L’état d’urgence n’est pas un état anodin. Il bouleverse les équilibres de notre État de droit, la séparation des pouvoirs, les libertés fondamentales. Depuis sa mise en œuvre, au mois de novembre dernier, après les monstrueuses attaques qui ont touché notre pays, des vies ont été bouleversées, des dérives constatées, parfois même condamnées, notamment pendant sa prolongation.
La constitutionnalisation de l’état d’urgence n’est pas une affaire de juristes. C’est une question éminemment politique, dont les citoyens doivent se saisir, malgré le caractère complexe des enjeux, une complexité très souvent entretenue. Il est de notre devoir de parlementaires de « déminer » la peur légitime de nos concitoyens, et certainement pas de l’alimenter. Or la constitutionnalisation de l’état d’urgence y contribue fortement.
Notre arsenal législatif est déjà très important, cela a été rappelé. Les deux mesures phares mises en avant, perquisitions et assignations à résidence, existent dans notre droit pénal antiterroriste.

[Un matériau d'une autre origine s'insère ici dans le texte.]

-- pv_equiv track=rewrite | github.com/amilashanaka/sdc | pynq/daq.py | _is_supported_factor
-- ===== SOURCE A (Python) =====
-- def _is_supported_factor(factor):
--     """Validate factor: must be of form 2^a * 5^b with a,b >= 0"""
--     if not isinstance(factor, int) or factor < 1:
--         return False
--     temp = factor
--     while temp % 2 == 0:
--         temp //= 2
--     while temp % 5 == 0:
--         temp //= 5
--     return temp == 1
-- ===== SOURCE B (Python) =====
-- def _is_supported_factor(factor):
--     """Validate factor: must be of form 2^a * 5^b with a,b >= 0"""
--     if not isinstance(factor, int) or factor < 1:
--         return False
--     # n is of the form 2^a*5^b iff n divides a sufficiently large power of 10;
--     # bit_length() exceeds both possible exponents, so one modulo suffices.
--     return 10 ** factor.bit_length() % factor == 0
-- ===== Notes on version B (the rewrite author's own statement) =====
-- stated objective: idiomatic
-- what changed: Replaced the two factor-stripping while-loops by a single divisibility test: factor is 2^a*5^b iff it divides 10^(factor.bit_length()), so one power and one modulo replace all the loop divisions.
import Mathlib
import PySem

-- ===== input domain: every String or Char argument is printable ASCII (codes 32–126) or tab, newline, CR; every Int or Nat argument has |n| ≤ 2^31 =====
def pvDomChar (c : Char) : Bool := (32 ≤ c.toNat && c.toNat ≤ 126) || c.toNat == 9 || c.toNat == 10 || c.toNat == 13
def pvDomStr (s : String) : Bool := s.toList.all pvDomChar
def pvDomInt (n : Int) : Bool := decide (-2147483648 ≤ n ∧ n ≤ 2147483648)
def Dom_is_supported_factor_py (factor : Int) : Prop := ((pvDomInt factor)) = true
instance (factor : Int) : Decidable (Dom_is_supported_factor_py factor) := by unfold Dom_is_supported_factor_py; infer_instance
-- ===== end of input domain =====

-- B replaces A's two factor-stripping while-loops by a single divisibility test against 10^bit_length (idiomatic; same return value).

-- ===== PORT A =====
-- 'while temp % p == 0: temp //= p', instantiated at p = 2 and p = 5 below; the
-- '2 ≤ p ∧ 1 ≤ temp' part of the guard is a totality guard only: it holds on every
-- state the ported Python reaches (factor ≥ 1 after the first branch).
def pvStripLoop (p temp : Int) : Int :=
  if h : 2 ≤ p ∧ 1 ≤ temp ∧ PySem.Int.mod temp p = 0 then
    pvStripLoop p (PySem.Int.floordiv temp p)
  else temp
termination_by temp.toNat
decreasing_by
  obtain ⟨hp, ht, hm⟩ := h
  rw [PySem.Int.floordiv_eq_ediv_of_pos (by omega)]
  have hdvd : p ∣ temp := (PySem.Int.mod_eq_zero_iff_dvd temp p).mp hm
  have h1 : temp / p < temp :=
    (Int.ediv_lt_iff_of_dvd_of_pos (by omega) hdvd).mpr (by nlinarith)
  omega


def is_supported_factor_py (factor : Int) : Bool :=
  if factor < 1 then false
  else decide (pvStripLoop 5 (pvStripLoop 2 factor) = 1)

-- ===== PORT B =====
def is_supported_factor_py_alt (factor : Int) : Bool :=
  if factor < 1 then false
  else decide (PySem.Int.mod (10 ^ PySem.Int.bitLength factor) factor = 0)

-- ===== PRECONDITION & SPEC =====
def Spec_is_supported_factor_py (factor : Int) (out : Bool) : Prop := out = is_supported_factor_py_alt factor
instance (factor : Int) (out : Bool) : Decidable (Spec_is_supported_factor_py factor out) := by unfold Spec_is_supported_factor_py; infer_instance

-- ===== CLAIM (what is proved, stated in full; the proofs are below) =====
def Claim_equal_is_supported_factor_py : Prop := ∀ (factor : Int), Dom_is_supported_factor_py factor → Spec_is_supported_factor_py factor (is_supported_factor_py factor)

-- ===== LEMMAS AND PROOFS =====

/-- Invariant of the stripping loop: the result is positive, not divisible by `p`,
    and `temp = p^a * result` for some exponent `a`. -/
lemma pvStripLoop_spec (p : Int) (hp : 2 ≤ p) :
    ∀ N (temp : Int), temp.toNat ≤ N → 1 ≤ temp →
      1 ≤ pvStripLoop p temp ∧ ¬ p ∣ pvStripLoop p temp ∧
        ∃ a : ℕ, temp = p ^ a * pvStripLoop p temp := by
  intro N
  induction N with
  | zero => intro temp h0 h1; omega
  | succ n ih =>
    intro temp hle ht
    rw [pvStripLoop]
    by_cases hm : PySem.Int.mod temp p = 0
    · have hdvd : p ∣ temp := (PySem.Int.mod_eq_zero_iff_dvd temp p).mp hm
      simp only [hp, ht, hm, and_self, dite_true]
      have hfd : PySem.Int.floordiv temp p = temp / p :=
        PySem.Int.floordiv_eq_ediv_of_pos (by omega)
      have hple : p ≤ temp := Int.le_of_dvd (by omega) hdvd
      have h1 : 1 ≤ temp / p :=
        (Int.le_ediv_iff_of_dvd_of_pos (by omega) hdvd).mpr (by omega)
      have h2 : temp / p < temp :=
        (Int.ediv_lt_iff_of_dvd_of_pos (by omega) hdvd).mpr (by nlinarith)
      obtain ⟨ha, hb, a, hc⟩ := ih (temp / p) (by omega) h1
      rw [hfd]
      refine ⟨ha, hb, a + 1, ?_⟩
      calc temp = p * (temp / p) := (Int.mul_ediv_cancel' hdvd).symm
        _ = p * (p ^ a * pvStripLoop p (temp / p)) := by rw [← hc]
        _ = p ^ (a + 1) * pvStripLoop p (temp / p) := by ring
    · simp only [hm, and_false, dite_false]
      exact ⟨ht, fun hdvd => hm ((PySem.Int.mod_eq_zero_iff_dvd temp p).mpr hdvd),
             0, by ring⟩

/-- Characterisation of A's loop result: it equals 1 iff `factor` divides
    `10 ^ bitLength factor` — the fact B rests on. -/
lemma pvStrip_eq_one_iff (factor : Int) (hf : 1 ≤ factor) :
    pvStripLoop 5 (pvStripLoop 2 factor) = 1 ↔
      factor ∣ 10 ^ PySem.Int.bitLength factor := by
  obtain ⟨hm1, hm2, a, hma⟩ :=
    pvStripLoop_spec 2 (by norm_num) factor.toNat factor le_rfl hf
  set m := pvStripLoop 2 factor with hm
  obtain ⟨hr1, hr5, b, hrb⟩ :=
    pvStripLoop_spec 5 (by norm_num) m.toNat m le_rfl hm1
  set r := pvStripLoop 5 m with hr
  set k := PySem.Int.bitLength factor with hk
  have hcastf : ((factor.toNat : Int)) = factor := by omega
  have hnk : factor.toNat < 2 ^ k := by
    have := PySem.Int.lt_two_pow_bitLength factor
    rwa [show factor.natAbs = factor.toNat by omega] at this
  constructor
  · intro h1
    rw [h1, mul_one] at hrb
    have hfacZ : factor = 2 ^ a * 5 ^ b := by rw [hma, hrb]
    have hfacN : factor.toNat = 2 ^ a * 5 ^ b := by
      have : ((factor.toNat : Int)) = ((2 ^ a * 5 ^ b : ℕ) : Int) := by
        rw [hcastf, hfacZ]; push_cast; ring
      exact_mod_cast this
    have hpos : 0 < factor.toNat := by omega
    have ha : a < k := by
      have h2a : 2 ^ a ≤ factor.toNat := Nat.le_of_dvd hpos ⟨5 ^ b, hfacN⟩
      exact (Nat.pow_lt_pow_iff_right (by norm_num)).mp (lt_of_le_of_lt h2a hnk)
    have hb : b < k := by
      have h5b : 5 ^ b ≤ factor.toNat :=
        Nat.le_of_dvd hpos ⟨2 ^ a, by rw [hfacN]; ring⟩
      have h25 : (2:ℕ) ^ b ≤ 5 ^ b := Nat.pow_le_pow_left (by norm_num) b
      exact (Nat.pow_lt_pow_iff_right (by norm_num)).mp
        (lt_of_le_of_lt (le_trans h25 h5b) hnk)
    have hdvdN : factor.toNat ∣ 10 ^ k := by
      rw [hfacN, show (10:ℕ) = 2 * 5 from rfl, mul_pow]
      exact mul_dvd_mul (pow_dvd_pow 2 ha.le) (pow_dvd_pow 5 hb.le)
    have := Int.natCast_dvd_natCast.mpr hdvdN
    push_cast at this
    rwa [hcastf] at this
  · intro hdvd
    have hrdvd : r ∣ factor := Dvd.intro_left (2 ^ a * 5 ^ b) (by rw [hma, hrb]; ring)
    have hr2 : ¬ (2:Int) ∣ r := fun h => hm2 (hrb ▸ Dvd.dvd.mul_left h _)
    have hr10 : r ∣ 10 ^ k := hrdvd.trans hdvd
    -- move to ℕ: r.toNat is coprime to 2 and 5 yet divides 10^k = 2^k * 5^k, so it is 1
    have hrabs : r.natAbs = r.toNat := by omega
    have hc2 : Nat.Coprime r.toNat 2 := by
      rw [Nat.coprime_comm]
      refine (Nat.Prime.coprime_iff_not_dvd Nat.prime_two).mpr fun h => hr2 ?_
      have := Int.natAbs_dvd_natAbs.mp (by simpa [hrabs] using h : (2:Int).natAbs ∣ r.natAbs)
      exact this
    have hc5 : Nat.Coprime r.toNat 5 := by
      rw [Nat.coprime_comm]
      refine (Nat.Prime.coprime_iff_not_dvd (by norm_num)).mpr fun h => hr5 ?_
      have := Int.natAbs_dvd_natAbs.mp (by simpa [hrabs] using h : (5:Int).natAbs ∣ r.natAbs)
      exact this
    have hdN : r.toNat ∣ 10 ^ k := by
      have := Int.natAbs_dvd_natAbs.mpr hr10
      rwa [hrabs, show ((10:Int) ^ k).natAbs = 10 ^ k by
        rw [Int.natAbs_pow]; rfl] at this
    have h10 : Nat.Coprime r.toNat (10 ^ k) := by
      rw [show (10:ℕ) = 2 * 5 from rfl, mul_pow]
      exact Nat.Coprime.mul_right (hc2.pow_right k) (hc5.pow_right k)
    have : r.toNat = 1 := h10.eq_one_of_dvd hdN
    omega

-- ===== VERDICT (by name: the statement is the Claim_ definition above) =====
theorem is_supported_factor_py_spec : Claim_equal_is_supported_factor_py := by
  intro factor _
  unfold Spec_is_supported_factor_py is_supported_factor_py is_supported_factor_py_alt
  by_cases hlt : factor < 1
  · simp [hlt]
  · simp only [if_neg hlt, decide_eq_decide]
    rw [PySem.Int.mod_eq_zero_iff_dvd]
    exact pvStrip_eq_one_iff factor (by omega)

Certes, elles existent différemment. Et c’est justement dans cette différence que se trouve la dangerosité des mesures proposées.
Sur les assignations à résidence, la justice pénale est armée dans les situations les plus graves, mais cela se fait dans un cadre procédural clair, avec un juge indépendant.
L’état d’urgence a engendré des abus, comme l’a prouvé l’utilisation de ses dispositions contre les militants de la COP 21. Enfin, rappelons que les 3 000 perquisitions ont donné matière à l’ouverture de quatre enquêtes antiterroristes !
Les mesures restrictives de liberté ne peuvent et ne doivent être prises que dans un cadre clair, à l’issue d’une procédure contradictoire. C’est finalement l’inverse qui nous est proposé dans cet article 1er. En ce sens, il nous apparaît dangereux pour nos libertés individuelles et collectives. Nous ne pouvons pas le soutenir.